Print the records below exactly as they appear.

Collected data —
======
-- pv_equiv track=rewrite | github.com/ChiraMircea/led_equalizer | led_matrix/apps/waves.py | get_band_color
-- ===== SOURCE A (Python) =====
-- def get_band_color(leds):
--     """Color leds depending on their 'warmth'.
--
--     Bottom leds will be a cold blue and top leds will be a bright red. Those in
--     between will offer a gradient.
--     """
--     band = []
--
--     for i in range(16):
--         if i <= leds:
--             if i <= 8:
--                 if i <= 2:
--                     color = (255 - i * 127, 0, i * 127)
--                 else:
--                     color = (0, 42 * (i - 2), 255)
--             else:
--                 color = (0, 255, 255 - 31 * (i-8))
--         else:
--             color = (0,0,0)
--
--         band.append(color)
--
--     return band
-- ===== SOURCE B (Python) =====
-- PALETTE = [
--     (255, 0, 0), (128, 0, 127), (1, 0, 254),
--     (0, 42, 255), (0, 84, 255), (0, 126, 255), (0, 168, 255), (0, 210, 255), (0, 252, 255),
--     (0, 255, 224), (0, 255, 193), (0, 255, 162), (0, 255, 131), (0, 255, 100), (0, 255, 69), (0, 255, 38),
-- ]
--
-- def get_band_color(leds):
--     return [c if i <= leds else (0, 0, 0) for i, c in enumerate(PALETTE)]
-- ===== Notes on version B (the rewrite author's own statement) =====
-- stated objective: idiomatic
-- what changed: Replaced the nested threshold branches computing each color arithmetically with a precomputed fixed PALETTE constant and a single enumerate pass that indexes it (black past the level).
import Mathlib
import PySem

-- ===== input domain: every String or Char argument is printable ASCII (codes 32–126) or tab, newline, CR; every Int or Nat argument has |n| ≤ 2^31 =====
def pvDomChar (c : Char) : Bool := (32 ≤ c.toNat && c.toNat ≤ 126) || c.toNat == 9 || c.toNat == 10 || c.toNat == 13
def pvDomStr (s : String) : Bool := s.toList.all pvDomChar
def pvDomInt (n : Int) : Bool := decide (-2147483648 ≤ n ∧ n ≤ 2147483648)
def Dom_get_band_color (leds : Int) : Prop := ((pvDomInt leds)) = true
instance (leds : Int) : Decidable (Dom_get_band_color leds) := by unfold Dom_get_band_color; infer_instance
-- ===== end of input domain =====

-- B replaces A's nested threshold arithmetic with a precomputed 16-color palette indexed in one pass (objective: idiomatic).

-- ===== PORT A =====
-- literal transliteration of A: loop over range(16), nested ifs, append to band
def get_band_color (leds : Int) : List (Int × Int × Int) :=
  (PySem.List.pyRange 0 16 1).foldl
    (fun band i =>
      let color :=
        if i ≤ leds then
          if i ≤ 8 then
            if i ≤ 2 then (255 - i * 127, 0, i * 127)
            else (0, 42 * (i - 2), 255)
          else (0, 255, 255 - 31 * (i - 8))
        else (0, 0, 0)
      band ++ [color]) []

-- ===== PORT B =====
def PALETTE : List (Int × Int × Int) :=
  [(255, 0, 0), (128, 0, 127), (1, 0, 254),
   (0, 42, 255), (0, 84, 255), (0, 126, 255), (0, 168, 255), (0, 210, 255), (0, 252, 255),
   (0, 255, 224), (0, 255, 193), (0, 255, 162), (0, 255, 131), (0, 255, 100), (0, 255, 69), (0, 255, 38)]

def get_band_color_alt (leds : Int) : List (Int × Int × Int) :=
  (PySem.List.enumerate PALETTE).map (fun p => if (p.1 : Int) ≤ leds then p.2 else (0, 0, 0))

-- ===== PRECONDITION & SPEC =====
def Spec_get_band_color (leds : Int) (out : List (Int × Int × Int)) : Prop := out = get_band_color_alt leds
instance (leds : Int) (out : List (Int × Int × Int)) : Decidable (Spec_get_band_color leds out) := by unfold Spec_get_band_color; infer_instance

-- ===== CLAIM (what is proved, stated in full; the proofs are below) =====
def Claim_equal_get_band_color : Prop := ∀ (leds : Int), Dom_get_band_color leds → Spec_get_band_color leds (get_band_color leds)

-- ===== LEMMAS AND PROOFS =====

-- ===== VERDICT (by name: the statement is the Claim_ definition above) =====
theorem get_band_color_spec : Claim_equal_get_band_color := by
  intro leds _
  unfold Spec_get_band_color get_band_color get_band_color_alt PALETTE
  rw [show PySem.List.pyRange 0 16 1 = [0,1,2,3,4,5,6,7,8,9,10,11,12,13,14,15] from by decide]
  norm_num [List.foldl, PySem.List.enumerate, List.map]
======
Response —
-- pv_equiv track=rewrite | github.com/ChiraMircea/led_equalizer | led_matrix/apps/waves.py | get_band_color
-- ===== SOURCE A (Python) =====
-- def get_band_color(leds):
--     """Color leds depending on their 'warmth'.
--
--     Bottom leds will be a cold blue and top leds will be a bright red. Those in
--     between will offer a gradient.
--     """
--     band = []
--
--     for i in range(16):
--         if i <= leds:
--             if i <= 8:
--                 if i <= 2:
--                     color = (255 - i * 127, 0, i * 127)
--                 else:
--                     color = (0, 42 * (i - 2), 255)
--             else:
--                 color = (0, 255, 255 - 31 * (i-8))
--         else:
--             color = (0,0,0)
--
--         band.append(color)
--
--     return band
-- ===== SOURCE B (Python) =====
-- PALETTE = [
--     (255, 0, 0), (128, 0, 127), (1, 0, 254),
--     (0, 42, 255), (0, 84, 255), (0, 126, 255), (0, 168, 255), (0, 210, 255), (0, 252, 255),
--     (0, 255, 224), (0, 255, 193), (0, 255, 162), (0, 255, 131), (0, 255, 100), (0, 255, 69), (0, 255, 38),
-- ]
--
-- def get_band_color(leds):
--     return [c if i <= leds else (0, 0, 0) for i, c in enumerate(PALETTE)]
-- ===== Notes on version B (the rewrite author's own statement) =====
-- stated objective: idiomatic
-- what changed: Replaced the nested threshold branches computing each color arithmetically with a precomputed fixed PALETTE constant and a single enumerate pass that indexes it (black past the level).
import Mathlib
import PySem

-- ===== input domain: every String or Char argument is printable ASCII (codes 32–126) or tab, newline, CR; every Int or Nat argument has |n| ≤ 2^31 =====
def pvDomChar (c : Char) : Bool := (32 ≤ c.toNat && c.toNat ≤ 126) || c.toNat == 9 || c.toNat == 10 || c.toNat == 13
def pvDomStr (s : String) : Bool := s.toList.all pvDomChar
def pvDomInt (n : Int) : Bool := decide (-2147483648 ≤ n ∧ n ≤ 2147483648)
def Dom_get_band_color (leds : Int) : Prop := ((pvDomInt leds)) = true
instance (leds : Int) : Decidable (Dom_get_band_color leds) := by unfold Dom_get_band_color; infer_instance
-- ===== end of input domain =====

-- B replaces A's nested threshold arithmetic with a precomputed 16-color palette indexed in one pass (objective: idiomatic).

-- ===== PORT A =====
-- literal transliteration of A: loop over range(16), nested ifs, append to band
def get_band_color (leds : Int) : List (Int × Int × Int) :=
  (PySem.List.pyRange 0 16 1).foldl
    (fun band i =>
      let color :=
        if i ≤ leds then
          if i ≤ 8 then
            if i ≤ 2 then (255 - i * 127, 0, i * 127)
            else (0, 42 * (i - 2), 255)
          else (0, 255, 255 - 31 * (i - 8))
        else (0, 0, 0)
      band ++ [color]) []

-- ===== PORT B =====
def PALETTE : List (Int × Int × Int) :=
  [(255, 0, 0), (128, 0, 127), (1, 0, 254),
   (0, 42, 255), (0, 84, 255), (0, 126, 255), (0, 168, 255), (0, 210, 255), (0, 252, 255),
   (0, 255, 224), (0, 255, 193), (0, 255, 162), (0, 255, 131), (0, 255, 100), (0, 255, 69), (0, 255, 38)]

def get_band_color_alt (leds : Int) : List (Int × Int × Int) :=
  (PySem.List.enumerate PALETTE).map (fun p => if (p.1 : Int) ≤ leds then p.2 else (0, 0, 0))

-- ===== PRECONDITION & SPEC =====
def Spec_get_band_color (leds : Int) (out : List (Int × Int × Int)) : Prop := out = get_band_color_alt leds
instance (leds : Int) (out : List (Int × Int × Int)) : Decidable (Spec_get_band_color leds out) := by unfold Spec_get_band_color; infer_instance

-- ===== CLAIM (what is proved, stated in full; the proofs are below) =====
def Claim_equal_get_band_color : Prop := ∀ (leds : Int), Dom_get_band_color leds → Spec_get_band_color leds (get_band_color leds)

-- ===== LEMMAS AND PROOFS =====

-- ===== VERDICT (by name: the statement is the Claim_ definition above) =====
theorem get_band_color_spec : Claim_equal_get_band_color := by
  intro leds _
  unfold Spec_get_band_color get_band_color get_band_color_alt PALETTE
  rw [show PySem.List.pyRange 0 16 1 = [0,1,2,3,4,5,6,7,8,9,10,11,12,13,14,15] from by decide]
  norm_num [List.foldl, PySem.List.enumerate, List.map]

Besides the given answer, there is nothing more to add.